Your assignment
The following data has a line with "pairClean rest := by" and a line with "have hnil : s.drop". Write out exactly those lines and all the lines between them.

::::::::::

-- pv_equiv track=rewrite | github.com/etorresh/MarkovTweets | string_control.py | clean_periods
-- ===== SOURCE A (Python) =====
-- def clean_periods(string_input):
--     base = 0
--     clean_list = []
--     for x in string_input:
--         # Prevents index out of range.
--         if base == len(string_input) - 1:
--             clean_list.append(string_input[base])
--             break
--         if string_input[base] == " " and string_input[base + 1] == ".":
--             pass
--         else:
--             clean_list.append(string_input[base])
--         base += 1
--     return "".join(clean_list)
-- ===== SOURCE B (Python) =====
-- def clean_periods(string_input):
--     return string_input.replace(" .", ".")
-- ===== Notes on version B (the rewrite author's own statement) =====
-- stated objective: idiomatic
-- what changed: Replaces the manual index-tracking character loop with list accumulator and lookahead test by a single non-overlapping str.replace(" .", ".") call (C-level scan instead of per-character Python bytecode).
import Mathlib
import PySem

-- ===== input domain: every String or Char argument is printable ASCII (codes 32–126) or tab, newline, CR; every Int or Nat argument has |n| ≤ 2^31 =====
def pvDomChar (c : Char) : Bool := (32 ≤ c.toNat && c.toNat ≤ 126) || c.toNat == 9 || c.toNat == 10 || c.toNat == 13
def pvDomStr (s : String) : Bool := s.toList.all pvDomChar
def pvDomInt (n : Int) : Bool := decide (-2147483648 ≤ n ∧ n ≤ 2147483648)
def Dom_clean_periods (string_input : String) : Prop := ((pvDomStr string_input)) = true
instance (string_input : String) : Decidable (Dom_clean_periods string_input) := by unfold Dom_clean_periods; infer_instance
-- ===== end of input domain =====

-- B replaces A's manual index-tracking loop with a single non-overlapping str.replace(" .", ".") call (idiomatic).


-- ===== PORT A =====
-- for-loop with index 'base', break at the last character, 'clean_list' accumulator
def cleanLoopA (s : List Char) : List Char → Nat → List Char → List Char
  | [], _, acc => acc
  | _ :: rest, base, acc =>
    if base = s.length - 1 then acc ++ [PySem.List.pyGetD s (base : Int) ' ']
    else if PySem.List.pyGetD s (base : Int) ' ' = ' ' ∧
            PySem.List.pyGetD s ((base : Int) + 1) ' ' = '.' then
      cleanLoopA s rest (base + 1) acc
    else cleanLoopA s rest (base + 1) (acc ++ [PySem.List.pyGetD s (base : Int) ' '])

def clean_periods (string_input : String) : String :=
  String.ofList (cleanLoopA string_input.toList string_input.toList 0 [])

-- ===== PORT B =====
def clean_periods_alt (string_input : String) : String :=
  PySem.Str.replace string_input " ." "."

-- ===== PRECONDITION & SPEC =====
def Spec_clean_periods (string_input : String) (out : String) : Prop := out = clean_periods_alt string_input
instance (string_input : String) (out : String) : Decidable (Spec_clean_periods string_input out) := by unfold Spec_clean_periods; infer_instance

-- ===== CLAIM (what is proved, stated in full; the proofs are below) =====
def Claim_equal_clean_periods : Prop := ∀ (string_input : String), Dom_clean_periods string_input → Spec_clean_periods string_input (clean_periods string_input)

-- ===== LEMMAS AND PROOFS =====

-- common characterisation: drop each ' ' immediately followed by '.'
def pairClean : List Char → List Char
  | [] => []
  | [c] => [c]
  | c1 :: c2 :: t =>
    if c1 = ' ' ∧ c2 = '.' then pairClean (c2 :: t) else c1 :: pairClean (c2 :: t)

lemma pairClean_cons_ne (c : Char) (t : List Char) (h : ¬ (c = ' ' ∧ t.head? = some '.')) :
    pairClean (c :: t) = c :: pairClean t := by
  cases t with
  | nil => rfl
  | cons y t' =>
    simp only [pairClean, List.head?] at *
    rw [if_neg (by simpa using h)]

lemma cleanLoopA_eq (s : List Char) :
    ∀ rest base acc, rest = s.drop base → cleanLoopA s rest base acc = acc ++ pairClean rest := by
  intro rest
  induction rest with
  | nil => intro base acc _; simp [cleanLoopA, pairClean]
  | cons x r ih =>
    intro base acc h
    have hlt : base < s.length := by
      by_contra hb
      have hnil : s.drop base = [] := List.drop_eq_nil_of_le (Nat.le_of_not_lt hb)
      rw [← h] at hnil; exact List.cons_ne_nil x r hnil
    have hlen : s.length = base + 1 + r.length := by
      have hl := congrArg List.length h
      simp [List.length_drop] at hl
      omega
    have hx : s[base]? = some x := by
      have h0 : (List.drop base s)[0]? = s[base + 0]? := List.getElem?_drop
      rw [← h] at h0
      simpa using h0.symm
    have hgx : PySem.List.pyGetD s (base : Int) ' ' = x := by
      simp [PySem.List.pyGetD_natCast, List.getD, hx]
    have hr : r = s.drop (base + 1) := by
      have ht := congrArg List.tail h
      simpa [List.tail_drop] using ht
    cases r with
    | nil =>
      have hb : base = s.length - 1 := by simp at hlen; omega
      simp [cleanLoopA, hb, pairClean]
      simpa [hb] using hgx
    | cons y r' =>
      have hy : s[base + 1]? = some y := by
        have h0 : (List.drop (base + 1) s)[0]? = s[(base + 1) + 0]? := List.getElem?_drop
        rw [← hr] at h0
        simpa using h0.symm
      have hgy : PySem.List.pyGetD s ((base : Int) + 1) ' ' = y := by
        have e : ((base : Int) + 1) = ((base + 1 : Nat) : Int) := by push_cast; ring
        rw [e, PySem.List.pyGetD_natCast]
        simp [List.getD, hy]
      have hb : ¬ base = s.length - 1 := by simp at hlen ⊢; omega
      by_cases hc : x = ' ' ∧ y = '.'
      · have hstep : cleanLoopA s (x :: y :: r') base acc = cleanLoopA s (y :: r') (base + 1) acc := by
          simp [cleanLoopA, hb, hgx, hgy, hc.1, hc.2]
        rw [hstep, ih (base + 1) acc hr]
        simp [pairClean, hc.1, hc.2]
      · have hstep : cleanLoopA s (x :: y :: r') base acc
            = cleanLoopA s (y :: r') (base + 1) (acc ++ [x]) := by
          simp only [cleanLoopA, if_neg hb, hgx, hgy]
          rw [if_neg hc]
        rw [hstep, ih (base + 1) (acc ++ [x]) hr]
        simp [pairClean, if_neg hc]

lemma replaceGo_eq :
    ∀ (fuel : Nat) (l acc : List Char), l.length ≤ fuel →
      PySem.Chars.replace.go [' ', '.'] ['.'] fuel l acc = acc.reverse ++ pairClean l := by
  intro fuel
  induction fuel with
  | zero =>
    intro l acc h
    have : l = [] := by
      cases l with
      | nil => rfl
      | cons a t => simp at h
    subst this
    simp [PySem.Chars.replace.go, pairClean]
  | succ f ih =>
    intro l acc h
    cases l with
    | nil => simp [PySem.Chars.replace.go, pairClean]
    | cons c t =>
      by_cases hp : [' ', '.'].isPrefixOf (c :: t) = true
      · obtain ⟨hc, t', ht⟩ : c = ' ' ∧ ∃ t', t = '.' :: t' := by
          cases t with
          | nil => simp [List.isPrefixOf] at hp
          | cons y t' =>
            simp [List.isPrefixOf] at hp
            exact ⟨hp.1.symm, t', by rw [← hp.2]⟩
        subst hc; subst ht
        have step : PySem.Chars.replace.go [' ', '.'] ['.'] (f + 1) (' ' :: '.' :: t') acc
            = PySem.Chars.replace.go [' ', '.'] ['.'] f t' ('.' :: acc) := by
          simp [PySem.Chars.replace.go, hp]
        rw [step, ih t' ('.' :: acc) (by simp at h; omega)]
        have h1 : pairClean (' ' :: '.' :: t') = pairClean ('.' :: t') := by
          simp [pairClean]
        have h2 : pairClean ('.' :: t') = '.' :: pairClean t' :=
          pairClean_cons_ne _ _ (by rintro ⟨h', _⟩; exact absurd h' (by decide))
        rw [h1, h2]; simp
      · have step : PySem.Chars.replace.go [' ', '.'] ['.'] (f + 1) (c :: t) acc
            = PySem.Chars.replace.go [' ', '.'] ['.'] f t (c :: acc) := by
          simp [PySem.Chars.replace.go, hp]
        rw [step, ih t (c :: acc) (by simp at h; omega)]
        have h2 : pairClean (c :: t) = c :: pairClean t := by
          apply pairClean_cons_ne
          rintro ⟨hc, hh⟩
          apply hp
          cases t with
          | nil => simp at hh
          | cons y t' =>
            simp at hh
            simp [List.isPrefixOf, hc, hh]
        rw [h2]; simp
  
lemma replace_eq_pairClean (cs : List Char) :
    PySem.Chars.replace cs [' ', '.'] ['.'] = pairClean cs := by
  have : PySem.Chars.replace cs [' ', '.'] ['.']
      = PySem.Chars.replace.go [' ', '.'] ['.'] cs.length cs [] := by
    simp [PySem.Chars.replace]
  rw [this, replaceGo_eq cs.length cs [] (le_refl _)]
  simp

-- ===== VERDICT (by name: the statement is the Claim_ definition above) =====
theorem clean_periods_spec : Claim_equal_clean_periods := by
  intro s _
  unfold Spec_clean_periods clean_periods clean_periods_alt
  have hB : PySem.Str.replace s " ." "." = String.ofList (pairClean s.toList) := by
    rw [show PySem.Str.replace s " ." "."
        = String.ofList (PySem.Chars.replace s.toList (" .").toList (".").toList) from rfl]
    rw [show (" ." : String).toList = [' ', '.'] from rfl,
        show ("." : String).toList = ['.'] from rfl, replace_eq_pairClean]
  rw [hB]
  congr 1
  simpa using cleanLoopA_eq s.toList s.toList 0 [] (by simp)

::::::::::

Answer to the exercise
    ∀ rest base acc, rest = s.drop base → cleanLoopA s rest base acc = acc ++ pairClean rest := by
  intro rest
  induction rest with
  | nil => intro base acc _; simp [cleanLoopA, pairClean]
  | cons x r ih =>
    intro base acc h
    have hlt : base < s.length := by
      by_contra hb
      have hnil : s.drop base = [] := List.drop_eq_nil_of_le (Nat.le_of_not_lt hb)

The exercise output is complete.